AKŞENER’in gönlünde MHP değil Kemal'siz CHP ittifakı var!
Düne kadar “En büyük pişmanlığım CHP ile iş birliği yaparak seçimlere girmekti” diye itirafta bulunan Sayın Meral Akşener, bugün ve gelecekte CHP’siz bir yol düşünmez. Hatta düşünemez…
Buna başta partisinin yeni kimyası izin vermez. Sonrasında da mecliste kurduğu grup sessiz kalmaz diye düşünüyorum.
Nerede ise partisini milliyetçilerden arındırma çabasına girişen, ülkücü-milliyetçi tüm isimleri tasfiye etmeye çabalayan, yaptığı her şeye rağmen partisinde kalanlara da “etkisiz eleman” muamelesi yapan Akşener’in, MHP ile ittifaka girmesi asla mümkün görünmüyor.
Aksine iddia ediyorum ki Akşener’in gönlünde MHP değil Kemal'siz CHP ittifakı var!
Sayın Dr.
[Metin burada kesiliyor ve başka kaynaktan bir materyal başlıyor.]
-- pv_equiv track=rewrite | github.com/shaden-s/Programming-Challenges | Challenge 12/cardcheck.py | double_list
-- ===== SOURCE A (Python) =====
-- def double_list(num):
--   list = []
--   c = 1
--   while c != len(num)+1:
--     if c % 2:
--       list.append(num[c-1]*2)
--     else:
--       list.append(num[c-1])
--     c += 1
--   return list
-- ===== SOURCE B (Python) =====
-- def double_list(num):
--     res = list(num)
--     for i in range(0, len(res), 2):
--         res[i] = res[i] * 2
--     return res
-- ===== Notes on version B (the rewrite author's own statement) =====
-- stated objective: simpler
-- what changed: A builds a fresh list with a 1-based while-counter and a per-element parity branch; B copies the input with list() and overwrites every even index in one strided range(0,n,2) pass, with no branch and no append.
import Mathlib
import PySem

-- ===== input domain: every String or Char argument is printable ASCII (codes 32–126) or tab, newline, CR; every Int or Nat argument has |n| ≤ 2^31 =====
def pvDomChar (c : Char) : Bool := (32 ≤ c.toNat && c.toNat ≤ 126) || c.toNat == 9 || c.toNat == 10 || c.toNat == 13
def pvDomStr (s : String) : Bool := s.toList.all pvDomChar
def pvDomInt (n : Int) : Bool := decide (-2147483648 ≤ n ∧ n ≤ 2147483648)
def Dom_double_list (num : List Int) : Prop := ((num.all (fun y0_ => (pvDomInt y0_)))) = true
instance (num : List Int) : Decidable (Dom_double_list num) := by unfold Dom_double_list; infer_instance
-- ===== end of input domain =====

-- B replaces A's 1-based while-counter with its per-element parity branch by a copy of the
-- input overwritten at every even index in one strided range(0, n, 2) pass (objective: simpler).

-- ===== PORT A =====
-- while c != len(num)+1: if c % 2: list.append(num[c-1]*2) else: list.append(num[c-1]); c += 1
def double_list (num : List Int) : List Int :=
  (PySem.List.pyRange 1 ((num.length : Int) + 1) 1).foldl
    (fun list c =>
      if PySem.Int.mod c 2 ≠ 0 then list ++ [PySem.List.pyGetD num (c - 1) 0 * 2]
      else list ++ [PySem.List.pyGetD num (c - 1) 0]) []

-- ===== PORT B =====
-- res = list(num); for i in range(0, len(res), 2): res[i] = res[i] * 2; return res
def double_list_alt (num : List Int) : List Int :=
  (PySem.List.pyRange 0 (num.length : Int) 2).foldl
    (fun res i => PySem.List.pySetD res i (PySem.List.pyGetD res i 0 * 2)) num

-- ===== PRECONDITION & SPEC =====
def Spec_double_list (num : List Int) (out : List Int) : Prop := out = double_list_alt num
instance (num : List Int) (out : List Int) : Decidable (Spec_double_list num out) := by unfold Spec_double_list; infer_instance

-- ===== CLAIM (what is proved, stated in full; the proofs are below) =====
def Claim_equal_double_list : Prop := ∀ (num : List Int), Dom_double_list num → Spec_double_list num (double_list num)

-- ===== LEMMAS AND PROOFS =====

-- common recursive characterisation of both ports: double the head of every pair
def specGo : List Int → List Int
  | [] => []
  | [a] => [a * 2]
  | a :: b :: t => a * 2 :: b :: specGo t

-- the element A's loop body appends for 1-based counter c
def gA (num : List Int) (c : Int) : Int :=
  if PySem.Int.mod c 2 ≠ 0 then PySem.List.pyGetD num (c - 1) 0 * 2
  else PySem.List.pyGetD num (c - 1) 0

lemma gA_one (x : Int) (l : List Int) : gA (x :: l) 1 = x * 2 := by
  unfold gA
  rw [if_pos (by decide)]
  norm_num [PySem.List.pyGetD_zero_cons]

lemma gA_two (x y : Int) (l : List Int) : gA (x :: y :: l) 2 = y := by
  unfold gA
  rw [if_neg (by decide)]
  rw [show (2:Int) - 1 = 1 by norm_num, PySem.List.pyGetD_of_nonneg _ _ (by norm_num)]
  rfl

lemma gA_shift (a b : Int) (t : List Int) (k : Nat) :
    gA (a :: b :: t) (3 + (k : Int)) = gA t (1 + (k : Int)) := by
  unfold gA
  have hm : PySem.Int.mod (3 + (k:Int)) 2 = PySem.Int.mod (1 + (k:Int)) 2 := by
    rw [PySem.Int.mod_eq_emod_of_pos (by norm_num), PySem.Int.mod_eq_emod_of_pos (by norm_num)]
    omega
  have hg : PySem.List.pyGetD (a :: b :: t) (3 + (k:Int) - 1) 0 = PySem.List.pyGetD t (1 + (k:Int) - 1) 0 := by
    rw [PySem.List.pyGetD_of_nonneg _ _ (by omega), PySem.List.pyGetD_of_nonneg _ _ (by omega)]
    have h1 : (3 + (k:Int) - 1).toNat = k + 2 := by omega
    have h2 : (1 + (k:Int) - 1).toNat = k := by omega
    rw [h1, h2]
    rfl
  rw [hm, hg]

lemma map_gA_eq_spec (num : List Int) :
    (List.range num.length).map (fun (k : Nat) => gA num (1 + (k : Int))) = specGo num := by
  induction num using specGo.induct with
  | case1 => rfl
  | case2 a =>
      rw [show ([a] : List Int).length = 1 from rfl, List.range_one]
      simp only [List.map_cons, List.map_nil, Nat.cast_zero, add_zero]
      rw [gA_one]
      rfl
  | case3 a b t ih =>
      have h2 : (a :: b :: t).length = t.length + 1 + 1 := by simp
      rw [h2, List.range_succ_eq_map, List.range_succ_eq_map]
      simp only [List.map_cons, List.map_map, Nat.cast_zero, add_zero]
      rw [show (1 : Int) + ((0:Nat) + 1 : Nat) = 2 by norm_num]
      rw [gA_one, gA_two]
      show _ = a * 2 :: b :: specGo t
      congr 1
      congr 1
      rw [← ih]
      apply List.map_congr_left
      intro k _
      simp only [Function.comp_apply, Nat.succ_eq_add_one]
      have : (1 : Int) + ((k + 1 + 1 : Nat) : Int) = 3 + (k : Int) := by push_cast; ring
      rw [this, gA_shift]

lemma A_eq_spec (num : List Int) : double_list num = specGo num := by
  unfold double_list
  have hfun : (fun (list : List Int) c =>
      if PySem.Int.mod c 2 ≠ 0 then list ++ [PySem.List.pyGetD num (c - 1) 0 * 2]
      else list ++ [PySem.List.pyGetD num (c - 1) 0])
      = fun list c => list ++ [gA num c] := by
    funext l c
    unfold gA
    split <;> rfl
  rw [hfun, PySem.List.foldl_append_singleton_eq_map, List.nil_append]
  rw [PySem.List.pyRange_one]
  have hn : ((num.length : Int) + 1 - 1).toNat = num.length := by omega
  rw [hn, List.map_map]
  rw [← map_gA_eq_spec num]
  apply List.map_congr_left
  intro k _
  rfl

-- B's loop body
def updB (res : List Int) (i : Int) : List Int :=
  PySem.List.pySetD res i (PySem.List.pyGetD res i 0 * 2)

lemma pyRange_two_nil (a b : Int) (h : b ≤ a) : PySem.List.pyRange a b 2 = [] := by
  rw [PySem.List.pyRange_of_pos _ _ (by norm_num)]
  simp [not_lt.mpr h]

lemma pyRange_two_cons (a b : Int) (h : a < b) :
    PySem.List.pyRange a b 2 = a :: PySem.List.pyRange (a + 2) b 2 := by
  rw [PySem.List.pyRange_of_pos _ _ (by norm_num), PySem.List.pyRange_of_pos _ _ (by norm_num)]
  have hc : (if a < b then ((b - a + 2 - 1) / 2).toNat else 0)
      = (if a + 2 < b then ((b - (a + 2) + 2 - 1) / 2).toNat else 0) + 1 := by
    split_ifs <;> omega
  rw [hc, List.range_succ_eq_map]
  simp [List.map_map, Function.comp]
  intro k _
  ring

lemma updB_cons2 (a : Int) (ha : 0 ≤ a) (x y : Int) (l : List Int) :
    updB (x :: y :: l) (a + 2) = x :: y :: updB l a := by
  unfold updB
  have hg : PySem.List.pyGetD (x :: y :: l) (a + 2) 0 = PySem.List.pyGetD l a 0 := by
    rw [PySem.List.pyGetD_of_nonneg _ _ (by omega), PySem.List.pyGetD_of_nonneg _ _ ha]
    have : (a + 2).toNat = a.toNat + 2 := by omega
    rw [this]; rfl
  rw [hg, PySem.List.pySetD_of_nonneg _ _ (by omega), PySem.List.pySetD_of_nonneg _ _ ha]
  have : (a + 2).toNat = a.toNat + 2 := by omega
  rw [this]; rfl

lemma fold_shift (b a : Int) (ha : 0 ≤ a) (x y : Int) (l : List Int) :
    (PySem.List.pyRange (a + 2) (b + 2) 2).foldl updB (x :: y :: l)
      = x :: y :: (PySem.List.pyRange a b 2).foldl updB l := by
  by_cases h : a < b
  · rw [pyRange_two_cons (a + 2) (b + 2) (by omega), pyRange_two_cons a b h]
    simp only [List.foldl_cons]
    rw [updB_cons2 a ha]
    exact fold_shift b (a + 2) (by omega) x y (updB l a)
  · rw [pyRange_two_nil _ _ (by omega), pyRange_two_nil _ _ (by omega)]
    rfl
termination_by (b - a).toNat
decreasing_by omega

lemma B_eq_spec (num : List Int) : double_list_alt num = specGo num := by
  show (PySem.List.pyRange 0 (num.length : Int) 2).foldl updB num = specGo num
  induction num using specGo.induct with
  | case1 => rfl
  | case2 a =>
      rw [show ((([a] : List Int).length : Int)) = 1 by rfl,
        pyRange_two_cons 0 1 (by norm_num), pyRange_two_nil _ _ (by norm_num)]
      simp only [List.foldl_cons, List.foldl_nil]
      unfold updB specGo
      rw [PySem.List.pyGetD_zero_cons, PySem.List.pySetD_of_nonneg _ _ le_rfl]
      rfl
  | case3 a b t ih =>
      have hlen : (((a :: b :: t).length : Int)) = (t.length : Int) + 2 := by
        simp; omega
      rw [hlen, pyRange_two_cons 0 _ (by positivity)]
      simp only [List.foldl_cons]
      have h0 : updB (a :: b :: t) 0 = a * 2 :: b :: t := by
        unfold updB
        rw [PySem.List.pyGetD_zero_cons, PySem.List.pySetD_of_nonneg _ _ le_rfl]
        rfl
      rw [h0, show (0 : Int) + 2 = 0 + 2 by rfl, fold_shift (t.length : Int) 0 le_rfl]
      rw [ih]
      rfl

-- ===== VERDICT (by name: the statement is the Claim_ definition above) =====
theorem double_list_spec : Claim_equal_double_list := by
  intro num _
  unfold Spec_double_list
  rw [A_eq_spec, B_eq_spec]
-- pv_equiv track=rewrite | github.com/Ayush10/KernalForge | real_problem_suite.py | _extract_failure_message
-- ===== SOURCE A (Python) =====
-- def _extract_failure_message(stdout: str, stderr: str) -> str:
--     for line in reversed(stdout.splitlines()):
--         stripped = line.strip()
--         if not stripped:
--             continue
--         if "FAIL" in stripped or "Error" in stripped or "failed" in stripped.lower():
--             return stripped
--     stderr = stderr.strip()
--     if stderr:
--         return stderr
--     return "Evaluation failed."
-- ===== SOURCE B (Python) =====
-- def _extract_failure_message(stdout: str, stderr: str) -> str:
--     # Forward scan with an accumulator keeping the LAST matching stripped line,
--     # instead of A's reverse scan with early return.
--     last_match = None
--     for line in stdout.splitlines():
--         stripped = line.strip()
--         if not stripped:
--             continue
--         if "FAIL" in stripped or "Error" in stripped or "failed" in stripped.lower():
--             last_match = stripped
--     if last_match is not None:
--         return last_match
--     stderr = stderr.strip()
--     if stderr:
--         return stderr
--     return "Evaluation failed."
-- ===== Notes on version B (the rewrite author's own statement) =====
-- stated objective: alternative
-- what changed: Replaces A's reverse scan with early return by a single forward scan that overwrites an accumulator with the last failure-indicating stripped line.
import Mathlib
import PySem

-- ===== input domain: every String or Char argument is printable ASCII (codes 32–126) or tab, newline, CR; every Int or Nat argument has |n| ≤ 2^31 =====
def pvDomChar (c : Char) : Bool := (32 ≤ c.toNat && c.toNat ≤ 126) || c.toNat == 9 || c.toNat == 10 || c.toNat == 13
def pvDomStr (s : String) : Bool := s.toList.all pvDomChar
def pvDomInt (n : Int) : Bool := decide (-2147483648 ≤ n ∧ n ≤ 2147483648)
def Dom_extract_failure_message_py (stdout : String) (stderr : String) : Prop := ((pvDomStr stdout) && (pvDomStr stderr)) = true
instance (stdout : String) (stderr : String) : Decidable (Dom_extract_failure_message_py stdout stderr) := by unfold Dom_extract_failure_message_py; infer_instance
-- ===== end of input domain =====

-- B replaces A's reverse scan with early return by a forward scan keeping the last match (alternative decomposition, same cost).

-- ===== PORT A =====
-- the 'for line in reversed(...)' loop with its early return, as structural recursion
def pvALoop : List String → Option String
  | [] => none
  | line :: rest =>
    let stripped := PySem.Str.strip line
    if stripped == "" then pvALoop rest
    else if PySem.Str.isIn "FAIL" stripped || PySem.Str.isIn "Error" stripped
            || PySem.Str.isIn "failed" (PySem.Str.lower stripped) then some stripped
    else pvALoop rest

def extract_failure_message_py (stdout : String) (stderr : String) : String :=
  match pvALoop (PySem.Str.splitlines stdout).reverse with
  | some stripped => stripped
  | none =>
    let stderr' := PySem.Str.strip stderr
    if stderr' == "" then "Evaluation failed." else stderr'

-- ===== PORT B =====
def extract_failure_message_py_alt (stdout : String) (stderr : String) : String :=
  let last_match := (PySem.Str.splitlines stdout).foldl (fun acc line =>
    let stripped := PySem.Str.strip line
    if stripped == "" then acc
    else if PySem.Str.isIn "FAIL" stripped || PySem.Str.isIn "Error" stripped
            || PySem.Str.isIn "failed" (PySem.Str.lower stripped) then some stripped
    else acc) none
  match last_match with
  | some m => m
  | none =>
    let stderr' := PySem.Str.strip stderr
    if stderr' == "" then "Evaluation failed." else stderr'

-- ===== PRECONDITION & SPEC =====
def Spec_extract_failure_message_py (stdout : String) (stderr : String) (out : String) : Prop := out = extract_failure_message_py_alt stdout stderr
instance (stdout : String) (stderr : String) (out : String) : Decidable (Spec_extract_failure_message_py stdout stderr out) := by unfold Spec_extract_failure_message_py; infer_instance

-- ===== CLAIM (what is proved, stated in full; the proofs are below) =====
def Claim_equal_extract_failure_message_py : Prop := ∀ (stdout : String) (stderr : String), Dom_extract_failure_message_py stdout stderr → Spec_extract_failure_message_py stdout stderr (extract_failure_message_py stdout stderr)

-- ===== LEMMAS AND PROOFS =====

theorem pvALoop_append (xs ys : List String) :
    pvALoop (xs ++ ys) = match pvALoop xs with
      | some s => some s
      | none => pvALoop ys := by
  induction xs with
  | nil => rfl
  | cons x xs ih =>
    simp only [List.cons_append, pvALoop]
    split_ifs <;> simp [ih]

theorem pvBLoop_eq (l : List String) (acc : Option String) :
    l.foldl (fun acc line =>
      let stripped := PySem.Str.strip line
      if stripped == "" then acc
      else if PySem.Str.isIn "FAIL" stripped || PySem.Str.isIn "Error" stripped
              || PySem.Str.isIn "failed" (PySem.Str.lower stripped) then some stripped
      else acc) acc
    = match pvALoop l.reverse with
      | some s => some s
      | none => acc := by
  induction l generalizing acc with
  | nil => rfl
  | cons x l ih =>
    simp only [List.foldl_cons, List.reverse_cons, pvALoop_append, ih]
    cases pvALoop l.reverse with
    | some s => rfl
    | none =>
      simp only [pvALoop]
      split_ifs <;> rfl

-- ===== VERDICT (by name: the statement is the Claim_ definition above) =====
theorem extract_failure_message_py_spec : Claim_equal_extract_failure_message_py := by
  intro stdout stderr _
  unfold Spec_extract_failure_message_py extract_failure_message_py extract_failure_message_py_alt
  rw [pvBLoop_eq]
  cases pvALoop (PySem.Str.splitlines stdout).reverse <;> rfl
Devlet Bahçeli’nin yaptığı bu çağrı sonrasında köşeye sıkışan Meral Akşener’in sessizliğini 26 Ağustos’ta “birlik” yönünde değiştireceğini umanlara cevabım nettir.
İYİ Parti belki MHP içinden çıkmıştır ama onların ne gönlünde ne hedefinde MHP ya da milliyetçi cephe ile birlik beraberlik arzusu yoktur.
Herkes bana tabi olsun arzusundaki İYİ Parti liderliği, yakın gelecekte de bu ittifak söylemlerine sıcak bakmayacak, hatta dillenmesinden bile bugünkü gibi rahatsızlık duyacaktır.
Zaten bu neticenin görüldüğünü de MHP, Sayın Semih Yalçın'ın sosyal medyada paylaştığı mesajları ile netleştirdi.
Anlayacağınız 26 Ağustos ve sonrasında birlik umanlar, ayrılık bulacaktır.